Dragon's Child
Even Pearl | Sun's Swerver
Even Pearl
A flash of red in my peripheral view tells me he is gone. Finally. And unfortunately…
Of course I knew beforehand he wouldn’t stay. They never do. As eager as they are to come, just as quickly they will leave as the Skies beckon them. They do not appreciate a sedentary nest and they do not desire companionship. Except for once in every seven years. Then the Yearning befalls them and grips them for seven times seven Moons. He was a good partner, caring, loving and protecting. He was strong and young, and the nest he built is the finest I have ever had. I already miss him.
My gaze is drawn once more to the eggs. My most precious possessions.

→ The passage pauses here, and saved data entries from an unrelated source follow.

-- pv_equiv track=rewrite | github.com/netra-systems/zen | tests/integration/edge_cases_error_scenarios/test_agent_execution_state_corruption.py | _evaluate_inconsistency_handling
-- ===== SOURCE A (Python) =====
-- from typing import Dict, List, Optional, Any
--
-- def _evaluate_inconsistency_handling(validation_result: Dict, scenario: Dict) -> bool:
--     """Evaluate if inconsistency was handled appropriately."""
--     expected_behavior = scenario['expected_behavior']
--     errors = validation_result.get('errors', [])
--
--     if expected_behavior == 'access_denied_or_reset':
--         return any('user' in error.lower() or 'access' in error.lower() for error in errors)
--     elif expected_behavior == 'timestamp_validation_error':
--         return any('timestamp' in error.lower() or 'time' in error.lower() for error in errors)
--     elif expected_behavior == 'status_validation_error':
--         return any('status' in error.lower() for error in errors)
--     elif expected_behavior == 'resource_validation_error':
--         return any('resource' in error.lower() for error in errors)
--
--     return len(errors) > 0  # Any error detection is better than none
-- ===== SOURCE B (Python) =====
-- # Inverted data flow: one behavior-independent pass classifies every error into
-- # the set of behaviors it signals; the answer is then a membership test of
-- # expected_behavior in that summary set (unknown behaviors fall back to len(errors) > 0).
-- _SIGNALS = (
--     ('user', 'access_denied_or_reset'),
--     ('access', 'access_denied_or_reset'),
--     ('timestamp', 'timestamp_validation_error'),
--     ('time', 'timestamp_validation_error'),
--     ('status', 'status_validation_error'),
--     ('resource', 'resource_validation_error'),
-- )
-- _KNOWN = frozenset(b for _, b in _SIGNALS)
--
-- def _evaluate_inconsistency_handling(validation_result, scenario):
--     expected_behavior = scenario['expected_behavior']
--     errors = validation_result.get('errors', [])
--     signaled = set()
--     for error in errors:
--         low = error.lower()
--         for kw, behavior in _SIGNALS:
--             if kw in low:
--                 signaled.add(behavior)
--     if expected_behavior in _KNOWN:
--         return expected_behavior in signaled
--     return len(errors) > 0
-- ===== Notes on version B (the rewrite author's own statement) =====
-- stated objective: alternative
-- what changed: Inverts the data flow: instead of selecting keywords from the behavior and scanning errors with short-circuit, B makes one behavior-independent pass classifying every error into a set of signaled behaviors and then answers by a membership test, with the same len(errors)>0 fallback for unknown behaviors.
import Mathlib
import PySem

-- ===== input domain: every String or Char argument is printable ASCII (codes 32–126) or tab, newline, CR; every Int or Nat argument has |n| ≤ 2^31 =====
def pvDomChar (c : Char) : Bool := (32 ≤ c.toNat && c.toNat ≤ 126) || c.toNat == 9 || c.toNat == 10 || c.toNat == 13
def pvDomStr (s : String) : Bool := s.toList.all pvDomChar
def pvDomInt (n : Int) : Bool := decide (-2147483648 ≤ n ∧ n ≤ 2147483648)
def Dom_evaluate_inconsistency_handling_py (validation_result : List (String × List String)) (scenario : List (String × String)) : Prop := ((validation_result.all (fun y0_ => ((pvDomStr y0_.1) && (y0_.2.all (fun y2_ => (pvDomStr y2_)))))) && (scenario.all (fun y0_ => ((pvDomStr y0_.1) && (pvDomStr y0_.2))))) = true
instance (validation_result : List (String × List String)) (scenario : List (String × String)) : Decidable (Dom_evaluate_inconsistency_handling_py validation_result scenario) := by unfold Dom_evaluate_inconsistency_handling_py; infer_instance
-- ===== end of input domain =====

-- B inverts A's data flow: one behavior-independent pass classifies every error into the
-- set of behaviors it signals, then a membership test answers (objective: alternative).

-- ===== PORT A =====
def evaluate_inconsistency_handling_py (validation_result : List (String × List String)) (scenario : List (String × String)) : Bool :=
  match (PySem.Dict.mk scenario).get? "expected_behavior" with
  | none => false  -- KeyError in Python; excluded by Pre_
  | some expected_behavior =>
    let errors := (PySem.Dict.mk validation_result).getD "errors" []
    if expected_behavior == "access_denied_or_reset" then
      errors.any (fun error => PySem.Str.isIn "user" (PySem.Str.lower error) || PySem.Str.isIn "access" (PySem.Str.lower error))
    else if expected_behavior == "timestamp_validation_error" then
      errors.any (fun error => PySem.Str.isIn "timestamp" (PySem.Str.lower error) || PySem.Str.isIn "time" (PySem.Str.lower error))
    else if expected_behavior == "status_validation_error" then
      errors.any (fun error => PySem.Str.isIn "status" (PySem.Str.lower error))
    else if expected_behavior == "resource_validation_error" then
      errors.any (fun error => PySem.Str.isIn "resource" (PySem.Str.lower error))
    else
      decide (0 < errors.length)

-- ===== PORT B =====
def pvSignals : List (String × String) :=
  [("user", "access_denied_or_reset"),
   ("access", "access_denied_or_reset"),
   ("timestamp", "timestamp_validation_error"),
   ("time", "timestamp_validation_error"),
   ("status", "status_validation_error"),
   ("resource", "resource_validation_error")]

-- the body of B's classification loop: add to `acc` every behavior this error signals
def pvClassify (acc : PySem.Set String) (error : String) : PySem.Set String :=
  let low := PySem.Str.lower error
  pvSignals.foldl (fun a p => if PySem.Str.isIn p.1 low then PySem.Set.add a p.2 else a) acc

def evaluate_inconsistency_handling_py_alt (validation_result : List (String × List String)) (scenario : List (String × String)) : Bool :=
  match (PySem.Dict.mk scenario).get? "expected_behavior" with
  | none => false  -- KeyError in Python; excluded by Pre_
  | some expected_behavior =>
    let errors := (PySem.Dict.mk validation_result).getD "errors" []
    let signaled : PySem.Set String := errors.foldl pvClassify PySem.Set.empty
    if expected_behavior == "access_denied_or_reset" ||
       expected_behavior == "timestamp_validation_error" ||
       expected_behavior == "status_validation_error" ||
       expected_behavior == "resource_validation_error" then
      PySem.Set.contains signaled expected_behavior
    else
      decide (0 < errors.length)

-- ===== PRECONDITION & SPEC =====
-- Pre_ excludes scenarios without an 'expected_behavior' key, on which A raises KeyError.
def Pre_evaluate_inconsistency_handling_py (validation_result : List (String × List String)) (scenario : List (String × String)) : Prop :=
  (PySem.Dict.mk scenario).contains "expected_behavior" = true
instance (validation_result : List (String × List String)) (scenario : List (String × String)) : Decidable (Pre_evaluate_inconsistency_handling_py validation_result scenario) := by unfold Pre_evaluate_inconsistency_handling_py; infer_instance

def pvWitness_evaluate_inconsistency_handling_py : (List (String × List String)) × (List (String × String)) :=
  ([("errors", ["Status mismatch"])], [("expected_behavior", "status_validation_error")])

def Spec_evaluate_inconsistency_handling_py (validation_result : List (String × List String)) (scenario : List (String × String)) (out : Bool) : Prop := out = evaluate_inconsistency_handling_py_alt validation_result scenario
instance (validation_result : List (String × List String)) (scenario : List (String × String)) (out : Bool) : Decidable (Spec_evaluate_inconsistency_handling_py validation_result scenario out) := by unfold Spec_evaluate_inconsistency_handling_py; infer_instance

-- ===== CLAIM (what is proved, stated in full; the proofs are below) =====
def Claim_equal_evaluate_inconsistency_handling_py : Prop := ∀ (validation_result : List (String × List String)) (scenario : List (String × String)), Dom_evaluate_inconsistency_handling_py validation_result scenario → Pre_evaluate_inconsistency_handling_py validation_result scenario → Spec_evaluate_inconsistency_handling_py validation_result scenario (evaluate_inconsistency_handling_py validation_result scenario)

-- ===== LEMMAS AND PROOFS =====

-- membership after classifying one error
theorem pv_mem_classify (acc : PySem.Set String) (e y : String) :
    y ∈ pvClassify acc e
      ↔ y ∈ acc ∨ ∃ p ∈ pvSignals, PySem.Str.isIn p.1 (PySem.Str.lower e) = true ∧ y = p.2 := by
  unfold pvClassify
  generalize PySem.Str.lower e = low
  induction pvSignals generalizing acc with
  | nil => simp
  | cons q t ih =>
    simp only [List.foldl_cons]
    by_cases hq : PySem.Str.isIn q.1 low = true
    · rw [if_pos hq, ih]
      simp only [PySem.Set.mem_add, List.mem_cons]
      constructor
      · rintro ((h | h) | ⟨p, hp, hin, hy⟩)
        · exact Or.inl h
        · exact Or.inr ⟨q, Or.inl rfl, hq, h⟩
        · exact Or.inr ⟨p, Or.inr hp, hin, hy⟩
      · rintro (h | ⟨p, hp | hp, hin, hy⟩)
        · exact Or.inl (Or.inl h)
        · subst hp; exact Or.inl (Or.inr hy)
        · exact Or.inr ⟨p, hp, hin, hy⟩
    · rw [if_neg hq, ih]
      simp only [List.mem_cons]
      constructor
      · rintro (h | ⟨p, hp, hin, hy⟩)
        · exact Or.inl h
        · exact Or.inr ⟨p, Or.inr hp, hin, hy⟩
      · rintro (h | ⟨p, hp | hp, hin, hy⟩)
        · exact Or.inl h
        · subst hp; exact absurd hin hq
        · exact Or.inr ⟨p, hp, hin, hy⟩

-- membership in the summary set built by the classification pass
theorem pv_mem_fold (errors : List String) (acc : PySem.Set String) (y : String) :
    y ∈ errors.foldl pvClassify acc
      ↔ y ∈ acc ∨ ∃ e ∈ errors, ∃ p ∈ pvSignals, PySem.Str.isIn p.1 (PySem.Str.lower e) = true ∧ y = p.2 := by
  induction errors generalizing acc with
  | nil => simp
  | cons e t ih =>
    rw [List.foldl_cons, ih]
    simp only [pv_mem_classify, List.mem_cons]
    constructor
    · rintro ((h | ⟨p, hp, hin, hy⟩) | ⟨e', he', hrest⟩)
      · exact Or.inl h
      · exact Or.inr ⟨e, Or.inl rfl, p, hp, hin, hy⟩
      · exact Or.inr ⟨e', Or.inr he', hrest⟩
    · rintro (h | ⟨e', he' | he', hrest⟩)
      · exact Or.inl (Or.inl h)
      · subst he'; exact Or.inl (Or.inr hrest)
      · exact Or.inr ⟨e', he', hrest⟩

-- the summary set answers the same question as a direct keyword scan
theorem pv_contains_fold (errors : List String) (b : String) :
    PySem.Set.contains (errors.foldl pvClassify PySem.Set.empty) b
      = errors.any (fun e => pvSignals.any (fun p => (p.2 == b) && PySem.Str.isIn p.1 (PySem.Str.lower e))) := by
  rw [Bool.eq_iff_iff, PySem.Set.contains_iff, pv_mem_fold]
  simp only [PySem.Set.empty, List.not_mem_nil, false_or, List.any_eq_true,
    Bool.and_eq_true, beq_iff_eq]
  constructor
  · rintro ⟨e, he, p, hp, hin, hy⟩; exact ⟨e, he, p, hp, hy.symm, hin⟩
  · rintro ⟨e, he, p, hp, hy, hin⟩; exact ⟨e, he, p, hp, hin, hy.symm⟩

theorem pv_eq_main (validation_result : List (String × List String)) (scenario : List (String × String)) :
    evaluate_inconsistency_handling_py validation_result scenario =
    evaluate_inconsistency_handling_py_alt validation_result scenario := by
  unfold evaluate_inconsistency_handling_py evaluate_inconsistency_handling_py_alt
  cases h : (PySem.Dict.mk scenario).get? "expected_behavior" with
  | none => rfl
  | some eb =>
    simp only
    set errors := (PySem.Dict.mk validation_result).getD "errors" [] with herr
    clear_value errors
    by_cases h1 : eb = "access_denied_or_reset"
    · subst h1
      rw [if_pos (by decide), if_pos (by decide), pv_contains_fold]
      refine congrArg errors.any (funext fun e => ?_)
      simp [pvSignals]
    by_cases h2 : eb = "timestamp_validation_error"
    · subst h2
      rw [if_neg (by decide), if_pos (by decide), if_pos (by decide), pv_contains_fold]
      refine congrArg errors.any (funext fun e => ?_)
      simp [pvSignals]
    by_cases h3 : eb = "status_validation_error"
    · subst h3
      rw [if_neg (by decide), if_neg (by decide), if_pos (by decide), if_pos (by decide), pv_contains_fold]
      refine congrArg errors.any (funext fun e => ?_)
      simp [pvSignals]
    by_cases h4 : eb = "resource_validation_error"
    · subst h4
      rw [if_neg (by decide), if_neg (by decide), if_neg (by decide), if_pos (by decide), if_pos (by decide), pv_contains_fold]
      refine congrArg errors.any (funext fun e => ?_)
      simp [pvSignals]
    · have g1 : (eb == "access_denied_or_reset") = false := by simp [h1]
      have g2 : (eb == "timestamp_validation_error") = false := by simp [h2]
      have g3 : (eb == "status_validation_error") = false := by simp [h3]
      have g4 : (eb == "resource_validation_error") = false := by simp [h4]
      simp [g1, g2, g3, g4]

-- ===== VERDICT (by name: the statement is the Claim_ definition above) =====
theorem evaluate_inconsistency_handling_py_spec : Claim_equal_evaluate_inconsistency_handling_py := by
  intro vr sc _ _
  exact pv_eq_main vr sc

I purr fondly to them, and breath a carefully controlled Firecloud over them to keep them warm.
‘Why do you do that?’
The small voice is inquisitive, as usual, and filled with wonder.
I look up and see its owner standing shyly in the entrance to my nest, afraid to enter my territory without my permission. The dawning sun turns the long coppery hair aflame.
‘Enter, Dwarfling.’ I tell her in the Dragon Tongue, since my vocal cords are not capable of human – or Dwarven – speech.
She doesn’t understand the exact words, but she can guess their meaning by the gentle non-menacing intonation of my purring. Haltering she comes forward, drawn between fear and excitation. A dragon’s tale length away from the eggs, she stops, her warm brown eyes peering intently at the oval-shaped rusty brown shells.
‘Wow! They glow!’ She breathes softly.
Of course, my silly little cub. They need warmth to grow, and Dragon Fire makes the shells glow until the heat is all taken up.
Of course I cannot tell her – she would not understand a single word – but I can show her. Moving very slowly as to not to scare her, I bring my head closer to hers. Her eyes widen and she stumbles two paces back, but then she remains still. She smells like Dwarf, a pleasant odour of earth and rock, mixed with a vague scent of burned wood.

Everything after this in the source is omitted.